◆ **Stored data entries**

━━━━

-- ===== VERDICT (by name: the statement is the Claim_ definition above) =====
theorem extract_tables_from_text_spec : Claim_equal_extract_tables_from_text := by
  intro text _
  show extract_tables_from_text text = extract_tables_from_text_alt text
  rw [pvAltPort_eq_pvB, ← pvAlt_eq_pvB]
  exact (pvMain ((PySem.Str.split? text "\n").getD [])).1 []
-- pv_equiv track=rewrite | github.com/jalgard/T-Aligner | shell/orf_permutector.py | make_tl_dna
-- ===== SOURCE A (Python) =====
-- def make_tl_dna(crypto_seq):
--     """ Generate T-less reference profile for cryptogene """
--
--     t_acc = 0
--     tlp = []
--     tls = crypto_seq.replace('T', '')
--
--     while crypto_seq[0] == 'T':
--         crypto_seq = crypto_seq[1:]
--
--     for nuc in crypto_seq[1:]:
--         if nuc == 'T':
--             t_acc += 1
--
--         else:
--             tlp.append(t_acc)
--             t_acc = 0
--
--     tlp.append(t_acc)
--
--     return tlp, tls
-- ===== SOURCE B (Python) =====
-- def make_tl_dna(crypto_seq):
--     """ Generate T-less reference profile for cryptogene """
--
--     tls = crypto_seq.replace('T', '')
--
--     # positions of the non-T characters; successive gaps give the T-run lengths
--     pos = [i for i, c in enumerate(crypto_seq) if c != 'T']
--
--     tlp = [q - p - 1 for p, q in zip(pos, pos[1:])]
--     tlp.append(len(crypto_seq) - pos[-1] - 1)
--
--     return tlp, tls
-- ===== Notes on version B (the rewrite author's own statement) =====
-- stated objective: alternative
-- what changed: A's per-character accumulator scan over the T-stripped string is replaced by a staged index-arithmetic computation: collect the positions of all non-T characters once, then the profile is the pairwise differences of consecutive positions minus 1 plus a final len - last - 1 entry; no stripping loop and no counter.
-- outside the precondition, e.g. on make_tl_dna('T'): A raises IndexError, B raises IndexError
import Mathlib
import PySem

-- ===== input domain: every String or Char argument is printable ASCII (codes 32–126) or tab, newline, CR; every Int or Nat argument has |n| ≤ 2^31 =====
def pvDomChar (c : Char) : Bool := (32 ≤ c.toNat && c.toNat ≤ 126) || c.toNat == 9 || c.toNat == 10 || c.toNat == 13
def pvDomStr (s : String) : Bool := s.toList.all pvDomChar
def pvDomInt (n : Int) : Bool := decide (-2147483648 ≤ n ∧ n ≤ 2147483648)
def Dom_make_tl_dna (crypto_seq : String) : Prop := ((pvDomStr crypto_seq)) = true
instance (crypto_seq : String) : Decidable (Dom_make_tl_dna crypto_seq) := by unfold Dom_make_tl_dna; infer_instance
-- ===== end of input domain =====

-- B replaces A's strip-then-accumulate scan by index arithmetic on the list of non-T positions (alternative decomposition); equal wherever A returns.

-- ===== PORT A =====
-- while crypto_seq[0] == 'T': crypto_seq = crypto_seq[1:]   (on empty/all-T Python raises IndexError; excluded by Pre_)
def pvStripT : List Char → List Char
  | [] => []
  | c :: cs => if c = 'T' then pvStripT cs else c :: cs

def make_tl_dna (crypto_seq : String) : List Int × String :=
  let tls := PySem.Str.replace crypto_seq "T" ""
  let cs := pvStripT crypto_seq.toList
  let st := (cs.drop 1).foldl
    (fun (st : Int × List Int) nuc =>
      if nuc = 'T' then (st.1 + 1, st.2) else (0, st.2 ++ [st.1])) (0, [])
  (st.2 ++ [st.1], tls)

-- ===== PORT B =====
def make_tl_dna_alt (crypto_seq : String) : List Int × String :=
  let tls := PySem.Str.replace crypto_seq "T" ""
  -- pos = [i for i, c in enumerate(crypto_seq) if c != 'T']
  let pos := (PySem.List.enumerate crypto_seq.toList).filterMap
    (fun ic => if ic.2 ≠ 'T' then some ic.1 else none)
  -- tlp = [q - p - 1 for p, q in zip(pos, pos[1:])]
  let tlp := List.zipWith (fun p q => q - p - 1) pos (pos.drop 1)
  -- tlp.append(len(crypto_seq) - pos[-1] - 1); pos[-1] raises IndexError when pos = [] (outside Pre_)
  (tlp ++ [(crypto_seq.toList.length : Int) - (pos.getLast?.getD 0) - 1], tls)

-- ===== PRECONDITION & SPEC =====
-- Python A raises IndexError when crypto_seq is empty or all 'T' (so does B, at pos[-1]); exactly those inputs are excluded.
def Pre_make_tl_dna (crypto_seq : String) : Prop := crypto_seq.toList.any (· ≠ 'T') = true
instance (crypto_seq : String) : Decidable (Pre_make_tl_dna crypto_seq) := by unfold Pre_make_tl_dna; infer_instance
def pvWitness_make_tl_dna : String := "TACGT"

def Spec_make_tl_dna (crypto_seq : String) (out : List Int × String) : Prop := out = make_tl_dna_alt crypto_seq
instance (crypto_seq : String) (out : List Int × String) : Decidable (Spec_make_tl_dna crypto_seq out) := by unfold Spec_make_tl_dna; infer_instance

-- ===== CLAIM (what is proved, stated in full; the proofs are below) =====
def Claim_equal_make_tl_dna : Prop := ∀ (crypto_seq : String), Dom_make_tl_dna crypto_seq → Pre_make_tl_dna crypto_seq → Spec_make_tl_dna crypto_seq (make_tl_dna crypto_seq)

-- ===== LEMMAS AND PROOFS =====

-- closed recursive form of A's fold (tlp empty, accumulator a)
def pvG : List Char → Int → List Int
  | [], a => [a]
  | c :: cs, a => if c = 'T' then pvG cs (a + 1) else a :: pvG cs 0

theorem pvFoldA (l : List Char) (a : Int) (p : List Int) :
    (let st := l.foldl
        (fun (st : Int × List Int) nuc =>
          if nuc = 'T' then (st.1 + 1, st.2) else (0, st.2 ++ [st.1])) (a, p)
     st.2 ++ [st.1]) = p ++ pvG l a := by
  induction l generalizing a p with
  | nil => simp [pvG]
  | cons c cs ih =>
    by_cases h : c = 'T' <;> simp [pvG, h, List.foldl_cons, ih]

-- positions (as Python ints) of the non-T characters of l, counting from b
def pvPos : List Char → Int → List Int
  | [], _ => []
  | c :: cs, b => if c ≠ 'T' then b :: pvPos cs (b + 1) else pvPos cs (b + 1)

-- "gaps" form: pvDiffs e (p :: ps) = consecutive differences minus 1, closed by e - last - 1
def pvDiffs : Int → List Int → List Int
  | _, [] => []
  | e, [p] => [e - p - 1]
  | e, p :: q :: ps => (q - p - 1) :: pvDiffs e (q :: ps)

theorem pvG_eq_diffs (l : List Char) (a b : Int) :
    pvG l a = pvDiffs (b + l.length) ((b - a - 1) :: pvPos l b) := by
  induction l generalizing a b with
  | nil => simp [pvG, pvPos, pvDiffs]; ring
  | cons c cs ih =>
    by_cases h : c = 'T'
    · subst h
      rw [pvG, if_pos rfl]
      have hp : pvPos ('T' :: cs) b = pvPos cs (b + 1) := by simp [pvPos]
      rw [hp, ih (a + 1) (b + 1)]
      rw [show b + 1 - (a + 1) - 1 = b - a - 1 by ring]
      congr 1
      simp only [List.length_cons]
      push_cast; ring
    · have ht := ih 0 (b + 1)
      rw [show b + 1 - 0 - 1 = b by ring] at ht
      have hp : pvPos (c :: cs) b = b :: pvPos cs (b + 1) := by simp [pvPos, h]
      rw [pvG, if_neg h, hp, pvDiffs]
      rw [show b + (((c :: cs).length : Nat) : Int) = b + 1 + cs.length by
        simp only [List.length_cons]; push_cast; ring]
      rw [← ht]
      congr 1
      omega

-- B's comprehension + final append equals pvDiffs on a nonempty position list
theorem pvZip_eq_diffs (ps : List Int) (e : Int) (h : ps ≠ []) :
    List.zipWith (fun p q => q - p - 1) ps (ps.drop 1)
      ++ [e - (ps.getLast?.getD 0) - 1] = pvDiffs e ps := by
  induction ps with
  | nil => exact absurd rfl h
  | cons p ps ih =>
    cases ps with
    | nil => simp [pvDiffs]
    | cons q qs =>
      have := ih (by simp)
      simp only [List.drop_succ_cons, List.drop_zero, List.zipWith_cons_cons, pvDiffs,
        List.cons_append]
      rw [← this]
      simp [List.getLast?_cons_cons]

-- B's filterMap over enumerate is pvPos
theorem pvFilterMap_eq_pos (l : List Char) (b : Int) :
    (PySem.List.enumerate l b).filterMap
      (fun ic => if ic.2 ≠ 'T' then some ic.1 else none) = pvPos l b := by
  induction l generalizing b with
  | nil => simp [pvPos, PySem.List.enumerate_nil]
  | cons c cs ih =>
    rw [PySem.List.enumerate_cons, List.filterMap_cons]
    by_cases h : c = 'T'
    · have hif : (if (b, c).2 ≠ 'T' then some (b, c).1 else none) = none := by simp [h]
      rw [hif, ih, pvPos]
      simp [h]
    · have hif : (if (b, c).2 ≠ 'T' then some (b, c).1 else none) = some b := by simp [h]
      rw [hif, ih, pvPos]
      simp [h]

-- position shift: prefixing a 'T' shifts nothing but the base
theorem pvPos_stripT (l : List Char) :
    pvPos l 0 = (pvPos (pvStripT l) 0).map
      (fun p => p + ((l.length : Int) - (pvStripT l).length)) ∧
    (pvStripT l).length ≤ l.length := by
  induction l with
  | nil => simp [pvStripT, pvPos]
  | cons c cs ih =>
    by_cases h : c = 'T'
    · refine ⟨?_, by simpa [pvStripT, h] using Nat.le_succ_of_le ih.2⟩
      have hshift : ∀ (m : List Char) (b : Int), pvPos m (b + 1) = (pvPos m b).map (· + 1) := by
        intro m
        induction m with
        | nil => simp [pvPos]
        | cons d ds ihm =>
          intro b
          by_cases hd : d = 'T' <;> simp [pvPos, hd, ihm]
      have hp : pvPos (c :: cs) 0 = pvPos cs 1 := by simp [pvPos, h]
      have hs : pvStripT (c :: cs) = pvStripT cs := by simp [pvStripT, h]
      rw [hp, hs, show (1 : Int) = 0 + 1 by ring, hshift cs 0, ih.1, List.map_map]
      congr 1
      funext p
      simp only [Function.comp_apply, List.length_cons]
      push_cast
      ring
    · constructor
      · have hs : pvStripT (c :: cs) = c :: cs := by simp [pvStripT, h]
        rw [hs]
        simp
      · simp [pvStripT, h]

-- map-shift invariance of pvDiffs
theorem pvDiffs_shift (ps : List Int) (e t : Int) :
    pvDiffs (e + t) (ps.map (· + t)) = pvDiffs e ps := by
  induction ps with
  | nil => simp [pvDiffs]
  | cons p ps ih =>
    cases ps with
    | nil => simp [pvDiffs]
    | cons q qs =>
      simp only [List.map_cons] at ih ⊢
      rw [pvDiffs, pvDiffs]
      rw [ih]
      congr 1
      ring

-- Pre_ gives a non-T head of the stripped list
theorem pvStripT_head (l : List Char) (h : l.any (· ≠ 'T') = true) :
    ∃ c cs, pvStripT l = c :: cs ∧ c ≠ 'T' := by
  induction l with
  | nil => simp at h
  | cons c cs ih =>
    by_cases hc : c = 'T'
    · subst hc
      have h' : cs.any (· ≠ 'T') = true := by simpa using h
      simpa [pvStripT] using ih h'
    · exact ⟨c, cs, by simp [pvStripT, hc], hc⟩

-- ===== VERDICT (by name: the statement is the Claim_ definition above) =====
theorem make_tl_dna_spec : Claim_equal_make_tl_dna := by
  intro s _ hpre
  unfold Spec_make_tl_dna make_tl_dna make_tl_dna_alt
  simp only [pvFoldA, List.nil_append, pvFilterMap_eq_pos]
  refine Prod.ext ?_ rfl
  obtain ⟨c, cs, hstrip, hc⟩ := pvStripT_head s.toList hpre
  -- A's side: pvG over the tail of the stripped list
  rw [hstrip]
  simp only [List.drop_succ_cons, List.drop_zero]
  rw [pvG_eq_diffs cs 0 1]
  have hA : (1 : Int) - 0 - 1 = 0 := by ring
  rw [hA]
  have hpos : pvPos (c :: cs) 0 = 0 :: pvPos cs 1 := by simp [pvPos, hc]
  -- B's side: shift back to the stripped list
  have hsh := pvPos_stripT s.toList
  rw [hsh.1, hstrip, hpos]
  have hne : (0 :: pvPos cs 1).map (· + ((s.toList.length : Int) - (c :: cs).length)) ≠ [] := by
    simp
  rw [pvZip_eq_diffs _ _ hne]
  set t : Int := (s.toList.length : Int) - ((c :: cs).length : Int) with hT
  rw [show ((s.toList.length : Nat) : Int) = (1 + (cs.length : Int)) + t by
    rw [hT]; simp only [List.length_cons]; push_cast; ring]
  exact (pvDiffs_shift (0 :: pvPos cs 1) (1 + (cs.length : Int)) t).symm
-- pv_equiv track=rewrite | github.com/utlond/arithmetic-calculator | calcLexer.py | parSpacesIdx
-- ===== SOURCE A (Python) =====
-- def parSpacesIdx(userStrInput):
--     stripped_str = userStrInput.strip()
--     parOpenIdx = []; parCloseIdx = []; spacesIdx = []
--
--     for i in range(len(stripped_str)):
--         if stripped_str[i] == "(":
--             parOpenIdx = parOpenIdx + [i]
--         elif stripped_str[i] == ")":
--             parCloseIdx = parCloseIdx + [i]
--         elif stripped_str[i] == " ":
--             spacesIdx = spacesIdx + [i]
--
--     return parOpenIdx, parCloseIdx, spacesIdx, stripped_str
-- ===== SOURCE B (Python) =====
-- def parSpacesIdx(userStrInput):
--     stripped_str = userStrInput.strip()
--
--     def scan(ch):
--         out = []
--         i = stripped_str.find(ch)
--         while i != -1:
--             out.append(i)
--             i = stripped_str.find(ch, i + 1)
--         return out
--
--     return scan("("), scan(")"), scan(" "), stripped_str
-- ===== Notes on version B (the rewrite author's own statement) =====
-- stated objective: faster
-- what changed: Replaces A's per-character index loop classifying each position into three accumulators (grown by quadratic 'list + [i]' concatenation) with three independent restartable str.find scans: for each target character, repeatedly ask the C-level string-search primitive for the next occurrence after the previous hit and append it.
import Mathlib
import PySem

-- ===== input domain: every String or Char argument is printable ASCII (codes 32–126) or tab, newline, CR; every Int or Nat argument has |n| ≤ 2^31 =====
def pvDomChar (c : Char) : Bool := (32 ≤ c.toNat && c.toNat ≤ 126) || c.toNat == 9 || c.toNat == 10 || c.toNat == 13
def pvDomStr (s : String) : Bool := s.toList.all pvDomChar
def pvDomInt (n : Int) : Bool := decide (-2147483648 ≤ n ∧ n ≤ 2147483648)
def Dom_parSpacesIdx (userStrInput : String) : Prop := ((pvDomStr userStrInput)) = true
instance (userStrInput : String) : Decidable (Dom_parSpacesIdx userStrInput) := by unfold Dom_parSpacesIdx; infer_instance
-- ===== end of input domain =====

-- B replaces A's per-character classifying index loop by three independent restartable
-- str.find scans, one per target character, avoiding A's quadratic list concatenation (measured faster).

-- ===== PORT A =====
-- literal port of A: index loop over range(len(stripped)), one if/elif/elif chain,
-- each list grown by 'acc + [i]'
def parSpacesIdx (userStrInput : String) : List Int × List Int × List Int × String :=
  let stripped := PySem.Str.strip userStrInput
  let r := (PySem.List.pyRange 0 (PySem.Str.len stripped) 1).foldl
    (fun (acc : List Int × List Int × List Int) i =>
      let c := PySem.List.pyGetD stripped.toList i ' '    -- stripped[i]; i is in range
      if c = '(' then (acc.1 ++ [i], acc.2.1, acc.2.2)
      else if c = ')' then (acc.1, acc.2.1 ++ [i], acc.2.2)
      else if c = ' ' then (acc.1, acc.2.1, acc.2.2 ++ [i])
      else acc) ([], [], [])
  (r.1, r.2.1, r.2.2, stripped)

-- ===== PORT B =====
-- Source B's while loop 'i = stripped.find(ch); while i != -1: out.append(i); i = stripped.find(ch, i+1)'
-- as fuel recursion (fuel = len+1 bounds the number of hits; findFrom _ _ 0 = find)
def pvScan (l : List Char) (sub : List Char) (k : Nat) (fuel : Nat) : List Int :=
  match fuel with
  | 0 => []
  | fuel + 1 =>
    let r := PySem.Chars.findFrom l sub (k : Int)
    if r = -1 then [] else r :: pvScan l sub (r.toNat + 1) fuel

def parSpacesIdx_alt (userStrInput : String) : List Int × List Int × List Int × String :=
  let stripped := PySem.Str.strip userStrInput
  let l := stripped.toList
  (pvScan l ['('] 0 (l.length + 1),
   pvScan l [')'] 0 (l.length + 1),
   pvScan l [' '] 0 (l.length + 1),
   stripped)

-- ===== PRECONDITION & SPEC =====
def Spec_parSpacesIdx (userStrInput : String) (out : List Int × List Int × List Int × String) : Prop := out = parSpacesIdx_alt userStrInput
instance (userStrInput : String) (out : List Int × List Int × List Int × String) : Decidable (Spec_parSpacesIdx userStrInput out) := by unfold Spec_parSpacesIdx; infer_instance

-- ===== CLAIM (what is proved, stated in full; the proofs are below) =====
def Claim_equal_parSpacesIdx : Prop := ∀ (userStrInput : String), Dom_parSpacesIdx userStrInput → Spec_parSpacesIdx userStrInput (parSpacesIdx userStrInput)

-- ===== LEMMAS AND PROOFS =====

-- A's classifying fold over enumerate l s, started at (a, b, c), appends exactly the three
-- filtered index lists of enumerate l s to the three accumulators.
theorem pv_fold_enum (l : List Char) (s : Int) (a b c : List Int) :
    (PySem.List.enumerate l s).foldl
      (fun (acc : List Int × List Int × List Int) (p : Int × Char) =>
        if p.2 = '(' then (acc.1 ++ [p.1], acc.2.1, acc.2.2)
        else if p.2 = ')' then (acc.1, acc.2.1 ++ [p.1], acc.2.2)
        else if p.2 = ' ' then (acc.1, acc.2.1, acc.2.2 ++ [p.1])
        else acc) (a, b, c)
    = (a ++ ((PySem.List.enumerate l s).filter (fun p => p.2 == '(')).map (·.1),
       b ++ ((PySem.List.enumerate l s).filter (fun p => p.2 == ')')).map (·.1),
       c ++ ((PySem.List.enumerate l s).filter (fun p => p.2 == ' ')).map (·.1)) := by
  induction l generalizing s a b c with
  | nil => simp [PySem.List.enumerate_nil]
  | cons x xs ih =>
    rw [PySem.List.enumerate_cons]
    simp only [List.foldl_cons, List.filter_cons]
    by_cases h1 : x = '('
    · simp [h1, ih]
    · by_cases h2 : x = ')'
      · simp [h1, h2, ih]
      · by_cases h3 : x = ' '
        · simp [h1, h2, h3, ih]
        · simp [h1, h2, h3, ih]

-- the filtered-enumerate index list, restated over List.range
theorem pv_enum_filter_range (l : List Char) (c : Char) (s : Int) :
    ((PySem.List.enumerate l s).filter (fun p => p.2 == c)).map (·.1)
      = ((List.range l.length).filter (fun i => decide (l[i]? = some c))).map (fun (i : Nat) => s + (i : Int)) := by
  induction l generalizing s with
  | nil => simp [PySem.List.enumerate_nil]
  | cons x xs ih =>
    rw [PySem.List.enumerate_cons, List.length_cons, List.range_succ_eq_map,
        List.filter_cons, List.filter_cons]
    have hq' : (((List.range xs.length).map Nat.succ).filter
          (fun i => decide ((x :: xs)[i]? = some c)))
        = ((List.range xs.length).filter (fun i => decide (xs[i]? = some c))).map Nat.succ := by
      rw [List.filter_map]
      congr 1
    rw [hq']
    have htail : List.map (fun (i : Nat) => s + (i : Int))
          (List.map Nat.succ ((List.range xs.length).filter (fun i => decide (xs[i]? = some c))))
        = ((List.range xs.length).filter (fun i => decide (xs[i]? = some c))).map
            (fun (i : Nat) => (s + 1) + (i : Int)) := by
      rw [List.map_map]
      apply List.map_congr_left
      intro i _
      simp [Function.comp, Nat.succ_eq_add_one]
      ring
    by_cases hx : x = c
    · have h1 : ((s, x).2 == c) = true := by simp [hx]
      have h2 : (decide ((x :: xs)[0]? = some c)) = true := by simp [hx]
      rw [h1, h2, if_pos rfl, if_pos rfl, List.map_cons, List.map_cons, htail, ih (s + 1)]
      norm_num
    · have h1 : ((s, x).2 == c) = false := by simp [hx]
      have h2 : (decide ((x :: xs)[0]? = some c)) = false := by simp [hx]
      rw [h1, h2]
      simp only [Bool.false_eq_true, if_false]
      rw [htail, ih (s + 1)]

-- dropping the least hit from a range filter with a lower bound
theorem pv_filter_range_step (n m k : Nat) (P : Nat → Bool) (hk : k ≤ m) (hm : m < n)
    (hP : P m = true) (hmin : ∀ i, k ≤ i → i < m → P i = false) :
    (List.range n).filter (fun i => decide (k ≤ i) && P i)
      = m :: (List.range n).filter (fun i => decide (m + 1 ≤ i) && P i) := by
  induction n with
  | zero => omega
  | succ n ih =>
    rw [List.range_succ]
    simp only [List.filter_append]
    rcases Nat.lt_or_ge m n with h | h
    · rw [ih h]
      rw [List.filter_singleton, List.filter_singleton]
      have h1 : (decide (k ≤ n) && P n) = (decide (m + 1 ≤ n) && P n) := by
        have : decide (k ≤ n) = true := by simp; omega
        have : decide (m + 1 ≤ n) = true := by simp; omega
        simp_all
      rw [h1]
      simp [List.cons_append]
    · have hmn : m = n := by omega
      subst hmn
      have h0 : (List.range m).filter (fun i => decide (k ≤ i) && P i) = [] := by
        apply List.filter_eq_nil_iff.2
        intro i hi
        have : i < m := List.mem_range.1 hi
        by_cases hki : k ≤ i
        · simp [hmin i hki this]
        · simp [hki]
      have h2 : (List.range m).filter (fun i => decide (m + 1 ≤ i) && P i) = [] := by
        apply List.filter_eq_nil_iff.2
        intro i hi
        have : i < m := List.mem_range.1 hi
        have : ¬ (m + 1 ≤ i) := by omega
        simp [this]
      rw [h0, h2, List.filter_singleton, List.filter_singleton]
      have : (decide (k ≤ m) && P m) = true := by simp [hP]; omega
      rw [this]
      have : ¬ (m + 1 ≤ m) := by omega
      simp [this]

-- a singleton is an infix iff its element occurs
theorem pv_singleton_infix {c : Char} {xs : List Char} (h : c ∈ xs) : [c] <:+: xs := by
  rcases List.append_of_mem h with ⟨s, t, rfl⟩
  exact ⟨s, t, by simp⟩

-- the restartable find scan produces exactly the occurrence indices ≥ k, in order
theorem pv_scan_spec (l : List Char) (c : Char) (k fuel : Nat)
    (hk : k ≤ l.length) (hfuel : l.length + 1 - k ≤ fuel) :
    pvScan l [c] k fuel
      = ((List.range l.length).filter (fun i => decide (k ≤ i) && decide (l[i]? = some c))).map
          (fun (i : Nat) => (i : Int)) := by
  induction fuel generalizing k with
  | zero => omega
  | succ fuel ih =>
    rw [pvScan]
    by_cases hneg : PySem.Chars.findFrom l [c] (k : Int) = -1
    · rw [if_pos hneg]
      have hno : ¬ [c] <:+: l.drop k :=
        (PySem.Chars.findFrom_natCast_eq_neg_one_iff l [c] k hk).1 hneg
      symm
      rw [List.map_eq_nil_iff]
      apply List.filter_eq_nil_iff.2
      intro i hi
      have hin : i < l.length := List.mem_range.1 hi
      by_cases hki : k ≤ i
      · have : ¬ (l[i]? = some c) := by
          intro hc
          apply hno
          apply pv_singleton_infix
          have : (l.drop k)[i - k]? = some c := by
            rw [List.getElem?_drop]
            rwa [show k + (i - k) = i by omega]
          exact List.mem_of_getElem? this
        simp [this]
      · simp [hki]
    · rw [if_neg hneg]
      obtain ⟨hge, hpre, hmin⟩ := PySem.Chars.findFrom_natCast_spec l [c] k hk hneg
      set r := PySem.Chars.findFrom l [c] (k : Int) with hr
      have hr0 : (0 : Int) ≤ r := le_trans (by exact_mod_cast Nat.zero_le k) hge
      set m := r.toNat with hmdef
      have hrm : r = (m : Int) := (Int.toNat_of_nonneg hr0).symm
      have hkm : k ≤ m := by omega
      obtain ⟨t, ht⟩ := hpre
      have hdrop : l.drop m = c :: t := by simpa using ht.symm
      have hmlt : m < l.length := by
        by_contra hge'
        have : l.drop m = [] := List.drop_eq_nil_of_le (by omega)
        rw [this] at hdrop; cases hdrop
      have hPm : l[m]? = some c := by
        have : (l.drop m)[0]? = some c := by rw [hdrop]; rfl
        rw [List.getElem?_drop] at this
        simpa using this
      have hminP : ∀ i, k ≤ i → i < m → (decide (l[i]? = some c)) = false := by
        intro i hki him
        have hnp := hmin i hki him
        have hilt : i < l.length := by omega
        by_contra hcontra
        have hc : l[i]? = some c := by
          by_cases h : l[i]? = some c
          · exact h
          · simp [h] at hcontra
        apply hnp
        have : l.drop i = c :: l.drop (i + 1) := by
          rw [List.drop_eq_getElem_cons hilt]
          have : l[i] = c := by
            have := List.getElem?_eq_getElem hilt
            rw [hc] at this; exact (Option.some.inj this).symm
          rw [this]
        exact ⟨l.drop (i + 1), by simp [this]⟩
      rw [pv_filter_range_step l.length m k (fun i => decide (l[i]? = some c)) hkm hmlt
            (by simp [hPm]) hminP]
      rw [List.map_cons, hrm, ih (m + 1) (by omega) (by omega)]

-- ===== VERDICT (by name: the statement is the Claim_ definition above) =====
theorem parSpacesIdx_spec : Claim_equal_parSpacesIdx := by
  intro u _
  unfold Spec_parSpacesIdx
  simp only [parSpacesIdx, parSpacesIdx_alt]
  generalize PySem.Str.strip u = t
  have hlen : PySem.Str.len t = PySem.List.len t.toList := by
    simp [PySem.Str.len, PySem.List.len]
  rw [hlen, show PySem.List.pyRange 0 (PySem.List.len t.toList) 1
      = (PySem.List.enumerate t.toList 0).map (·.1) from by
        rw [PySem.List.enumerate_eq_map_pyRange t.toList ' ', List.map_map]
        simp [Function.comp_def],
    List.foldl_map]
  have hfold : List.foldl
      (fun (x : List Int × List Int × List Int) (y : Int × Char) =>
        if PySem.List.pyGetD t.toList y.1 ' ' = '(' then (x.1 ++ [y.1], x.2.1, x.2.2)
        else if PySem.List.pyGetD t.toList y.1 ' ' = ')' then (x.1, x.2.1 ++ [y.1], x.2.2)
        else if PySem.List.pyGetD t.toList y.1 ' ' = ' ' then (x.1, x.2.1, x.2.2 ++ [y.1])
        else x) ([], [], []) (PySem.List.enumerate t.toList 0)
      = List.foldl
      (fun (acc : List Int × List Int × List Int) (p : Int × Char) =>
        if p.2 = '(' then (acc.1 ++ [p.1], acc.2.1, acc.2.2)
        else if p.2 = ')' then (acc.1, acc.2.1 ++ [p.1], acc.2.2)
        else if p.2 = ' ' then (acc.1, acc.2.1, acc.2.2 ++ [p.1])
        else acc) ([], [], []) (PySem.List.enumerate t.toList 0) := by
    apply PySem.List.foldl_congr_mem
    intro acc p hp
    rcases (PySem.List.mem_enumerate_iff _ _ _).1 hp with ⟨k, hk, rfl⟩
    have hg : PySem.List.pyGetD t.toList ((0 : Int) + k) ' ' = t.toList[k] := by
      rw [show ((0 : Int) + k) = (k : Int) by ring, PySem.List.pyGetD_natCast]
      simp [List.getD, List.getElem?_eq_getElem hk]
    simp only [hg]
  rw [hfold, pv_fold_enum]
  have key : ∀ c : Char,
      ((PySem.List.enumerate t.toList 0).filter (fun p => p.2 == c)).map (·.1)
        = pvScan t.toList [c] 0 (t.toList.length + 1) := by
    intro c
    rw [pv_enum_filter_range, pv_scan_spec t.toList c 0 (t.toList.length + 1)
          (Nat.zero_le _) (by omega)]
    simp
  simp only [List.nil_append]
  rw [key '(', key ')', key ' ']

━━━━

◆ **What is expected**
Only the number is wanted: how many lines of the data contain the word "target"?

◆ **Response for this exercise**
2